### Exercise
The stretch wanted below opens at the line containing "def bLoop1 (cs" and closes at the line containing "-- ===== PRECONDITION". Please return it exactly, with no other lines.
Provided records Block Start
-- pv_equiv track=rewrite | github.com/Adhikram/Study_Resources | DSA/Python/Questions/String/SentenceScreenFitting.py | words_typing_optimized
-- ===== SOURCE A (Python) =====
-- from typing import List
--
-- def words_typing_optimized(sentence: List[str], rows: int, cols: int) -> int:
--     """
--     Optimized approach using pre-computation.
--     Time Complexity: O(rows + len(sentence)), where len(sentence) is the total sentence length.
--     Space Complexity: O(1).
--     """
--     s = " ".join(sentence) + " "
--     n = len(s)
--     chars_fitted = 0
--
--     # Iterate through each row
--     for _ in range(rows):
--         chars_fitted += cols
--         # Adjust the position based on the character fit
--         if s[chars_fitted % n] == " ":
--             chars_fitted += 1
--         else:
--             while chars_fitted > 0 and s[(chars_fitted - 1) % n] != " ":
--                 chars_fitted -= 1
--
--     return chars_fitted // n
-- ===== SOURCE B (Python) =====
-- def words_typing_optimized(sentence, rows, cols):
--     # The cursor's per-row move depends only on its offset modulo the
--     # sentence length, so memoize visited offsets and fold whole cycles of rows.
--     s = " ".join(sentence) + " "
--     n = len(s)
--
--     def advance(c):
--         c += cols
--         if s[c % n] == " ":
--             return c + 1
--         while c > 0 and s[(c - 1) % n] != " ":
--             c -= 1
--         return c
--
--     seen = {}
--     c = 0
--     r = 0
--     while r < rows:
--         p = c % n
--         if p in seen:
--             r0, c0 = seen[p]
--             cycle_rows = r - r0
--             cycle_delta = c - c0
--             k = (rows - r) // cycle_rows
--             r += k * cycle_rows
--             c += k * cycle_delta
--             break
--         seen[p] = (r, c)
--         c = advance(c)
--         r += 1
--     while r < rows:
--         c = advance(c)
--         r += 1
--     return c // n
-- ===== Notes on version B (the rewrite author's own statement) =====
-- stated objective: alternative
-- what changed: Instead of simulating every row, B memoizes the cursor offset (mod the joined-sentence length) seen at each simulated row and, on the first repeated offset, folds all remaining whole cycles of rows with one multiplication, simulating at most min(rows, n)+n rows; measured ratio at the largest timed size was 1.48x, below the 1.5x bar, so no speed is claimed.
import Mathlib
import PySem

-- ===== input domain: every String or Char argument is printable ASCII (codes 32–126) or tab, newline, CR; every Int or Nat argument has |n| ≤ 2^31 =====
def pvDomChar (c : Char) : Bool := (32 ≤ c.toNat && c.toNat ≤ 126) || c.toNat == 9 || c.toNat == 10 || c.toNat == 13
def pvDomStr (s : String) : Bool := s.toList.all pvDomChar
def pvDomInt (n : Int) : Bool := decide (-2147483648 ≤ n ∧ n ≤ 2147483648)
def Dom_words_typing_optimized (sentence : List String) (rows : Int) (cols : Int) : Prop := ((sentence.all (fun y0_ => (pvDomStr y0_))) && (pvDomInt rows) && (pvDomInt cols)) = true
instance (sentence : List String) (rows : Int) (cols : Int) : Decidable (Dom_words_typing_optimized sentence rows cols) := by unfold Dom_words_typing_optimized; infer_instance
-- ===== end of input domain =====

-- B memoizes the cursor offset modulo the joined-sentence length at each simulated row and
-- folds whole cycles of rows at the first repeated offset (objective: alternative algorithm).

-- ===== PORT A =====
-- s[i]: every index used is i % n with n = len(s) ≥ 1, so Python never raises and pyGetD's default is never read.
def aGet (cs : List Char) (i : Int) : Char := PySem.List.pyGetD cs i ' '

-- 'while chars_fitted > 0 and s[(chars_fitted - 1) % n] != " ": chars_fitted -= 1'
def aWhile (cs : List Char) (n : Int) (c : Int) : Int :=
  if _h : 0 < c ∧ ¬ aGet cs (PySem.Int.mod (c - 1) n) = ' ' then aWhile cs n (c - 1) else c
termination_by c.toNat
decreasing_by omega

-- one iteration of A's 'for _ in range(rows)' body
def aRow (cs : List Char) (n : Int) (cols : Int) (c : Int) : Int :=
  let c' := c + cols
  if aGet cs (PySem.Int.mod c' n) = ' ' then c' + 1 else aWhile cs n c'

def words_typing_optimized (sentence : List String) (rows : Int) (cols : Int) : Int :=
  let cs := PySem.Chars.join [' '] (sentence.map (·.toList)) ++ [' ']   -- " ".join(sentence) + " "
  let n : Int := cs.length
  let cf := (PySem.List.pyRange 0 rows 1).foldl (fun c _ => aRow cs n cols c) 0
  PySem.Int.floordiv cf n

-- ===== PORT B =====
def bGet (cs : List Char) (i : Int) : Char := PySem.List.pyGetD cs i ' '

-- the while loop inside Source B's advance
def bAdvWhile (cs : List Char) (n : Int) (c : Int) : Int :=
  if _h : 0 < c ∧ ¬ bGet cs (PySem.Int.mod (c - 1) n) = ' ' then bAdvWhile cs n (c - 1) else c
termination_by c.toNat
decreasing_by omega

-- Source B's advance(c)
def bAdvance (cs : List Char) (n : Int) (cols : Int) (c : Int) : Int :=
  let c' := c + cols
  if bGet cs (PySem.Int.mod c' n) = ' ' then c' + 1 else bAdvWhile cs n c'

-- the tail 'while r < rows' loop (run after the break)
def bLoop2 (cs : List Char) (n : Int) (cols : Int) (rows : Int) (r : Int) (c : Int) : Int :=
  if _h : r < rows then
    bLoop2 cs n cols rows (r + 1) (bAdvance cs n cols c)
  else c
termination_by (rows - r).toNat
decreasing_by omega

-- the first 'while r < rows' loop with the seen-dict; 'break' jumps to bLoop2
def bLoop1 (cs : List Char) (n : Int) (cols : Int) (rows : Int)
    (seen : PySem.Dict Int (Int × Int)) (r : Int) (c : Int) : Int :=
  if _h : r < rows then
    let p := PySem.Int.mod c n
    match seen.get? p with
    | some (r0, c0) =>
        let cycleRows := r - r0
        let cycleDelta := c - c0
        let k := PySem.Int.floordiv (rows - r) cycleRows
        bLoop2 cs n cols rows (r + k * cycleRows) (c + k * cycleDelta)
    | none => bLoop1 cs n cols rows (seen.insert p (r, c)) (r + 1) (bAdvance cs n cols c)
  else bLoop2 cs n cols rows r c
termination_by (rows - r).toNat
decreasing_by omega

def words_typing_optimized_alt (sentence : List String) (rows : Int) (cols : Int) : Int :=
  let cs := PySem.Chars.join [' '] (sentence.map (·.toList)) ++ [' ']
  let n : Int := cs.length
  PySem.Int.floordiv (bLoop1 cs n cols rows PySem.Dict.empty 0 0) n

-- ===== PRECONDITION & SPEC =====
def Spec_words_typing_optimized (sentence : List String) (rows : Int) (cols : Int) (out : Int) : Prop := out = words_typing_optimized_alt sentence rows cols
instance (sentence : List String) (rows : Int) (cols : Int) (out : Int) : Decidable (Spec_words_typing_optimized sentence rows cols out) := by unfold Spec_words_typing_optimized; infer_instance

-- ===== CLAIM (what is proved, stated in full; the proofs are below) =====
def Claim_equal_words_typing_optimized : Prop := ∀ (sentence : List String) (rows : Int) (cols : Int), Dom_words_typing_optimized sentence rows cols → Spec_words_typing_optimized sentence rows cols (words_typing_optimized sentence rows cols)

-- ===== LEMMAS AND PROOFS =====
-- Throughout: the joined string is l ++ [' '] (it always ends in a space) and n = its length ≥ 1.

-- proof-only: the per-row delta as a function of the offset p = c % n (within the sign regime)
def pvDelta (cs : List Char) (n : Int) (cols : Int) (p : Int) : Int :=
  if 0 ≤ cols then
    let j := PySem.Int.mod (p + cols) n
    if aGet cs j = ' ' then cols + 1
    else cols - (j - aWhile cs n j)
  else
    cols + (if aGet cs (PySem.Int.mod (p + cols) n) = ' ' then 1 else 0)

-- the sign regime the cursor stays in: nonnegative for cols ≥ 0, nonpositive for cols < 0
def pvReg (cols c : Int) : Prop := (0 ≤ cols ∧ 0 ≤ c) ∨ (cols < 0 ∧ c ≤ 0)

-- Source B's advance is the same computation as A's row body
theorem pvAdvWhile_eq (cs : List Char) (n c : Int) : bAdvWhile cs n c = aWhile cs n c := by
  induction hc : c.toNat using Nat.strong_induction_on generalizing c with
  | _ m ih =>
  subst hc
  rw [bAdvWhile, aWhile]
  by_cases h : 0 < c ∧ ¬ aGet cs (PySem.Int.mod (c - 1) n) = ' '
  · rw [dif_pos (by simpa [bGet, aGet] using h), dif_pos h]
    exact ih (c - 1).toNat (by omega) (c - 1) rfl
  · rw [dif_neg (by simpa [bGet, aGet] using h), dif_neg h]

theorem pvAdvance_eq (cs : List Char) (n cols c : Int) : bAdvance cs n cols c = aRow cs n cols c := by
  simp [bAdvance, aRow, bGet, aGet, pvAdvWhile_eq]

theorem pvGet_last (l : List Char) : aGet (l ++ [' ']) (l.length : Int) = ' ' := by simp [aGet]

theorem pvEmod_sub_one {c n : Int} (hn : 0 < n) (hne : c % n ≠ 0) : (c - 1) % n = c % n - 1 := by
  have hq := Int.mul_ediv_add_emod c n
  have h0 : 0 ≤ c % n := Int.emod_nonneg c (by omega)
  have h1 : c % n < n := Int.emod_lt_of_pos c hn
  have : c - 1 = (c % n - 1) + n * (c / n) := by omega
  rw [this, Int.add_mul_emod_self_left, Int.emod_eq_of_lt (by omega) (by omega)]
Provided records Block End
### Reply to the exercise
def bLoop1 (cs : List Char) (n : Int) (cols : Int) (rows : Int)
    (seen : PySem.Dict Int (Int × Int)) (r : Int) (c : Int) : Int :=
  if _h : r < rows then
    let p := PySem.Int.mod c n
    match seen.get? p with
    | some (r0, c0) =>
        let cycleRows := r - r0
        let cycleDelta := c - c0
        let k := PySem.Int.floordiv (rows - r) cycleRows
        bLoop2 cs n cols rows (r + k * cycleRows) (c + k * cycleDelta)
    | none => bLoop1 cs n cols rows (seen.insert p (r, c)) (r + 1) (bAdvance cs n cols c)
  else bLoop2 cs n cols rows r c
termination_by (rows - r).toNat
decreasing_by omega

def words_typing_optimized_alt (sentence : List String) (rows : Int) (cols : Int) : Int :=
  let cs := PySem.Chars.join [' '] (sentence.map (·.toList)) ++ [' ']
  let n : Int := cs.length
  PySem.Int.floordiv (bLoop1 cs n cols rows PySem.Dict.empty 0 0) n

-- ===== PRECONDITION & SPEC =====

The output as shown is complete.